**Task:** Please return every line of the records that contains the word "values".
-------- Records for processing
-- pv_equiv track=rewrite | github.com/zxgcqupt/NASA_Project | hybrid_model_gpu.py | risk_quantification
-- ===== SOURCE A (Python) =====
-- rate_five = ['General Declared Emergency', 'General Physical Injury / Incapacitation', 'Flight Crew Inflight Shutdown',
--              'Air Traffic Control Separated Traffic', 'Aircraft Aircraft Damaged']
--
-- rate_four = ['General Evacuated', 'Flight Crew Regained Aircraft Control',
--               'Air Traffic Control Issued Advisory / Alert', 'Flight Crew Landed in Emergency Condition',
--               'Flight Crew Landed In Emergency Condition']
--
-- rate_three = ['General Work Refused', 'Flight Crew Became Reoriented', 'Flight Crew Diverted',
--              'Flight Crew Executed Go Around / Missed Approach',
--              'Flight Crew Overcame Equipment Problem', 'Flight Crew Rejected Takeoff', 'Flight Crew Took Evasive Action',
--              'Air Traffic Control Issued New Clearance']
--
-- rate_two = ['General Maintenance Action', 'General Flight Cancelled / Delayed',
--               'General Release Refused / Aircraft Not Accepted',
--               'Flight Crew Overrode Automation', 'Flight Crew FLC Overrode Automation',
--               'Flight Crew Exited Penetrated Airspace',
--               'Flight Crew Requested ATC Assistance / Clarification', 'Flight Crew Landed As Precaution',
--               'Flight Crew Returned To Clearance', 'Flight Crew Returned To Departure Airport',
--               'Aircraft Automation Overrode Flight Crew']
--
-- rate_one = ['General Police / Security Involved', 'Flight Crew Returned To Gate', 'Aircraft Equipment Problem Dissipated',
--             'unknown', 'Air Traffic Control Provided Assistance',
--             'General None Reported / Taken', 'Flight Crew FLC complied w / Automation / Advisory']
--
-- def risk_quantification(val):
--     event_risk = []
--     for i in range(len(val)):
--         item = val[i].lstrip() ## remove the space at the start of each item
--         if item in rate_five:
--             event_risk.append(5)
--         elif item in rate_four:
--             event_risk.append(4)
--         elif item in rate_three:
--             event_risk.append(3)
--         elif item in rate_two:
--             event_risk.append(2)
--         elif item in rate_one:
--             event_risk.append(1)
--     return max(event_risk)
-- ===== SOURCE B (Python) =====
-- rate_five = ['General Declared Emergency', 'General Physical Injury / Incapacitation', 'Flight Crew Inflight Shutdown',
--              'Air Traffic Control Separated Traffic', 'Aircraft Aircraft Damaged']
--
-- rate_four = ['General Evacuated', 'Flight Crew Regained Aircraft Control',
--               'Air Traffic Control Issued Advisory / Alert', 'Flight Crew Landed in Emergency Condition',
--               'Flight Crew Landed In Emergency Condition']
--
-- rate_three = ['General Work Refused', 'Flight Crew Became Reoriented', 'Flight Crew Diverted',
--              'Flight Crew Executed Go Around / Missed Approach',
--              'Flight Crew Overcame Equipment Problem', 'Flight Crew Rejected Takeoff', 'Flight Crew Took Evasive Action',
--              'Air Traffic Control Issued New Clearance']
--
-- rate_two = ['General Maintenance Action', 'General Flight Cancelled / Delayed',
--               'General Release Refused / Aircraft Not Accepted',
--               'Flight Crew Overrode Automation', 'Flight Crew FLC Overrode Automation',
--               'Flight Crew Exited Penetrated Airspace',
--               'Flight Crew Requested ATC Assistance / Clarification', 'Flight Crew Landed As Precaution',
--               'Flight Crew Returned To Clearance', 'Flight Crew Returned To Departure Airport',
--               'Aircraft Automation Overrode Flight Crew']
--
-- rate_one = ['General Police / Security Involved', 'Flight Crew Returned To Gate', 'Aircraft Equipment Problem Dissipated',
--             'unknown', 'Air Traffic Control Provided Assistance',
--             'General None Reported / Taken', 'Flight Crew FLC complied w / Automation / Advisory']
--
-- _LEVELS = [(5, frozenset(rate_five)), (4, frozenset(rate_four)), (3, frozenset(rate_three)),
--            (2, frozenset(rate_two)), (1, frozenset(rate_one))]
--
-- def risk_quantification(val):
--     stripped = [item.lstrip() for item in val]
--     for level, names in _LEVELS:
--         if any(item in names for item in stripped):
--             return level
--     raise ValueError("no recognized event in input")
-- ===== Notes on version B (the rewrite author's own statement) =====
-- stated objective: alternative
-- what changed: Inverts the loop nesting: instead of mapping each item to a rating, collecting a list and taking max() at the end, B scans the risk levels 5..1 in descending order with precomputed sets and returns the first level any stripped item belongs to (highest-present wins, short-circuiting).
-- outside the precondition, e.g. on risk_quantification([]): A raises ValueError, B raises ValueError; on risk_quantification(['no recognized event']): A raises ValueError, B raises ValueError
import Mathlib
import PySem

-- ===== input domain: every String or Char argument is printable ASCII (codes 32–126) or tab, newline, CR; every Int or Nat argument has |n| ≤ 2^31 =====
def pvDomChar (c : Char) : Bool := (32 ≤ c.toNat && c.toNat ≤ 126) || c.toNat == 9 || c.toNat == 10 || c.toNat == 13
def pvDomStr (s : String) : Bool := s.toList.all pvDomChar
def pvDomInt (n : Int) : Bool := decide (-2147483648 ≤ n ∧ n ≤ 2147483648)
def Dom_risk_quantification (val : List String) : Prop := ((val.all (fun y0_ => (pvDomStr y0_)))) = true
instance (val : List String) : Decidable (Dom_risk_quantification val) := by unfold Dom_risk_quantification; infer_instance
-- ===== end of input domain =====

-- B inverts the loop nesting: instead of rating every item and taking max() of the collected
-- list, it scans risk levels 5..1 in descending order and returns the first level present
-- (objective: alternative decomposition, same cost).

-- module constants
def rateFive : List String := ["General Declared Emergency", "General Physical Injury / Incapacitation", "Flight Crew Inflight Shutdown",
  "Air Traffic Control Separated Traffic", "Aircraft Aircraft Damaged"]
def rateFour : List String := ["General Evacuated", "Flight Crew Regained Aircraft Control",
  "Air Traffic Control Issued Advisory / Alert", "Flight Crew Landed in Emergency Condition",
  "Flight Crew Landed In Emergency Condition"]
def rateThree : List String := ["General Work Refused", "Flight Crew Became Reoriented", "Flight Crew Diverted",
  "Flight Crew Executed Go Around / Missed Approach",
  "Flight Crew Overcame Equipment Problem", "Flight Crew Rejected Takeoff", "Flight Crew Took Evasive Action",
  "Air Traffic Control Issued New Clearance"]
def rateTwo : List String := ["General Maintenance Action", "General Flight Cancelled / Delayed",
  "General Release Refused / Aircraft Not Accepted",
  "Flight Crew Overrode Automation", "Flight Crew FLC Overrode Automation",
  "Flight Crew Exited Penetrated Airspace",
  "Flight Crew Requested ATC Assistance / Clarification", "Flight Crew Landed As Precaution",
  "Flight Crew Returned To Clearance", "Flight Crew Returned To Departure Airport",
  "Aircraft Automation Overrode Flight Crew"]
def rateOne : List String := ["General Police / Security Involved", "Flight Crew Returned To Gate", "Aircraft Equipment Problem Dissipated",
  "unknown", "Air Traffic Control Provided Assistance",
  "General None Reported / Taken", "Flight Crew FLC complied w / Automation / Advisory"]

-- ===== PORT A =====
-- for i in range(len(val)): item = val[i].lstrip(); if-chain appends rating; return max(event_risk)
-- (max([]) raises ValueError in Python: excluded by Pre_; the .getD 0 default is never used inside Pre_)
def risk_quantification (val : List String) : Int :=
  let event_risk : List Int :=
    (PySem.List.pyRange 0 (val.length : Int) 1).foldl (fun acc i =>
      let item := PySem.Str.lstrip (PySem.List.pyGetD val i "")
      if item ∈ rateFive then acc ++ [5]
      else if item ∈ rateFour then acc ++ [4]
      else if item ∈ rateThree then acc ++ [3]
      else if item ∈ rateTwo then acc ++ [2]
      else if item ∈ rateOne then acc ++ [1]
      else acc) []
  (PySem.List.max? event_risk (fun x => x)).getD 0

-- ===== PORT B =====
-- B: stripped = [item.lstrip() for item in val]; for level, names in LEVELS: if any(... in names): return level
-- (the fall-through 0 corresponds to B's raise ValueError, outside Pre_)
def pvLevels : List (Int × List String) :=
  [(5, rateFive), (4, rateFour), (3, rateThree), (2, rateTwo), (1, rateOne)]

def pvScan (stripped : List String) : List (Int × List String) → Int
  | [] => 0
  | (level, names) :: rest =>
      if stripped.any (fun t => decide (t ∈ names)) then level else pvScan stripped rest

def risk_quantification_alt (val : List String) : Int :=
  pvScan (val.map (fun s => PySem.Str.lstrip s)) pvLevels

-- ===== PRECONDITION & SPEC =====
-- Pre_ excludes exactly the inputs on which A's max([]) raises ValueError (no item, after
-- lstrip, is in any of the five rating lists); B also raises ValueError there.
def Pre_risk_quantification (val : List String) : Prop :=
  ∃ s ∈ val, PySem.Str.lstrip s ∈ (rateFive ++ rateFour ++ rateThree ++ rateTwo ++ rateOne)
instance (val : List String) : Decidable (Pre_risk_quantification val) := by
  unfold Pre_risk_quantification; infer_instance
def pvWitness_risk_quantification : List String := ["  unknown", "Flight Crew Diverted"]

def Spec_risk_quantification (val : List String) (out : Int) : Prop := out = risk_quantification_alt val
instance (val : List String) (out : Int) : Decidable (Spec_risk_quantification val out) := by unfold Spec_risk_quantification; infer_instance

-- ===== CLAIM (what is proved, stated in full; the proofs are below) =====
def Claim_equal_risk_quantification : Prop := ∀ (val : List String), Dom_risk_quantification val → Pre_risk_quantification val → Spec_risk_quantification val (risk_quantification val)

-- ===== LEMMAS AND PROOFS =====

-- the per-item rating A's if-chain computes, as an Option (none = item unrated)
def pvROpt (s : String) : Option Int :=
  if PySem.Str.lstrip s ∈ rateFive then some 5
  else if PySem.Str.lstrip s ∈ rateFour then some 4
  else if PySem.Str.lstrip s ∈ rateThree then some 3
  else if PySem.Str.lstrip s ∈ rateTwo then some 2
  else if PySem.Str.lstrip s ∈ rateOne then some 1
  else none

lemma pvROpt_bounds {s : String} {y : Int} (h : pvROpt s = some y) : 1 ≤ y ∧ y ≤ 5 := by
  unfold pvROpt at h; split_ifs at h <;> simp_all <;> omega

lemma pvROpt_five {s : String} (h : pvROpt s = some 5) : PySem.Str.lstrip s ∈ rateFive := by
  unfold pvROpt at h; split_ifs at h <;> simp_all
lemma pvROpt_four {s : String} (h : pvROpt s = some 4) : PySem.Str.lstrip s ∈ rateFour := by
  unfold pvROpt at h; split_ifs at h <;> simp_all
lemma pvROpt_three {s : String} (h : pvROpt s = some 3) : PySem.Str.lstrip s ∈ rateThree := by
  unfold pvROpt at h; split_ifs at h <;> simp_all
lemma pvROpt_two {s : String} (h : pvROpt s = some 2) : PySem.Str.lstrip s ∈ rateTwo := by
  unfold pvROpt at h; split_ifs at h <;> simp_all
----------------
-------- Records for processing
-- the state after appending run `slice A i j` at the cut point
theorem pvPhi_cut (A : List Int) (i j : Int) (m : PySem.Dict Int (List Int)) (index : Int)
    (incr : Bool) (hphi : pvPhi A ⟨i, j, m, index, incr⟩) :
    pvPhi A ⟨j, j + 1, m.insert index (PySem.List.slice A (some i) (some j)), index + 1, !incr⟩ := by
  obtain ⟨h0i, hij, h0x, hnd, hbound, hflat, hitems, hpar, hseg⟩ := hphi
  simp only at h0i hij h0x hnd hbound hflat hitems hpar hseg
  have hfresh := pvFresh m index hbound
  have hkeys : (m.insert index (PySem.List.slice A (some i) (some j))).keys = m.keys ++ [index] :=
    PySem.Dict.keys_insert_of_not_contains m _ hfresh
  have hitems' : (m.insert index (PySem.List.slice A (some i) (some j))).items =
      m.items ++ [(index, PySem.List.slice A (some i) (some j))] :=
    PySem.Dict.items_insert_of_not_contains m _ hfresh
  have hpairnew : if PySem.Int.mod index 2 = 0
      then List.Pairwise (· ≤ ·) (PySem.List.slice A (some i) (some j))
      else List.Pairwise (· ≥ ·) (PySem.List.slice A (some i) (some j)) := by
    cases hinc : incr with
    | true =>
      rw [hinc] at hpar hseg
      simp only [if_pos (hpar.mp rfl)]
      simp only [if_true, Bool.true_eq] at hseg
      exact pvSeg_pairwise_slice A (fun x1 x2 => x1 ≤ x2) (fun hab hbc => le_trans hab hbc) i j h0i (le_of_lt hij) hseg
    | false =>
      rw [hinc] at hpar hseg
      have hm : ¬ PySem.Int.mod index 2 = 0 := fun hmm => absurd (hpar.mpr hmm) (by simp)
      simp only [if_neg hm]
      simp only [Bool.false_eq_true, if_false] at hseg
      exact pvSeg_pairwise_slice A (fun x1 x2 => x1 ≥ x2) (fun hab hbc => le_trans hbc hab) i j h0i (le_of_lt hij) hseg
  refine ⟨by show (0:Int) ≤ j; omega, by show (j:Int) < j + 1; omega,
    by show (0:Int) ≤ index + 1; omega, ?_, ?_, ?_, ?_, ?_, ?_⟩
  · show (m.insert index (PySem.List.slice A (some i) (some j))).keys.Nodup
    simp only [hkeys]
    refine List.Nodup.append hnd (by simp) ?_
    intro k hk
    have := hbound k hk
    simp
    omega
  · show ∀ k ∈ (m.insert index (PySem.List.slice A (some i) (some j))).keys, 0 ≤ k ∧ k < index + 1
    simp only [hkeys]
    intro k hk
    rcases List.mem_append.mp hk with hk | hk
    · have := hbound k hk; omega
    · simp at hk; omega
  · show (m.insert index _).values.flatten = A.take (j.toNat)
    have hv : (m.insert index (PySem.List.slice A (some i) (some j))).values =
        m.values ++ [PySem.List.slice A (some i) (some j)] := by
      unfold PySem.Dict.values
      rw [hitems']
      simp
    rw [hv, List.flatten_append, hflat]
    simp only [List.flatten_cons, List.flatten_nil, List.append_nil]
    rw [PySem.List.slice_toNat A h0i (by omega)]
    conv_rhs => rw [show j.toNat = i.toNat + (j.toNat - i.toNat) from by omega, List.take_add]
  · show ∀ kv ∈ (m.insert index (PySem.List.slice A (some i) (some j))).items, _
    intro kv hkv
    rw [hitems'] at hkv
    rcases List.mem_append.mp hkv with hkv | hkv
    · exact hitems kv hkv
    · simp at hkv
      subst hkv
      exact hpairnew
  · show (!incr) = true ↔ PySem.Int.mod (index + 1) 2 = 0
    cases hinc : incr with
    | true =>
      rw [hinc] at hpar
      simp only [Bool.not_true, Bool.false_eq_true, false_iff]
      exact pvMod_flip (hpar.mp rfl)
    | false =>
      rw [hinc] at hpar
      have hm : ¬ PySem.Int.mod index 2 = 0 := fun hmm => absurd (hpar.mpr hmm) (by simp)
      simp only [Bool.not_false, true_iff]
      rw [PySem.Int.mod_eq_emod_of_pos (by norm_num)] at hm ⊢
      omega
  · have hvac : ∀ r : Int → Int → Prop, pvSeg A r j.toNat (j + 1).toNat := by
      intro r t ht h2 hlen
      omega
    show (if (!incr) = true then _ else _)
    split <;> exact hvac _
----------------
**Solution below:**
  · show (m.insert index _).values.flatten = A.take (j.toNat)
    have hv : (m.insert index (PySem.List.slice A (some i) (some j))).values =
        m.values ++ [PySem.List.slice A (some i) (some j)] := by
      unfold PySem.Dict.values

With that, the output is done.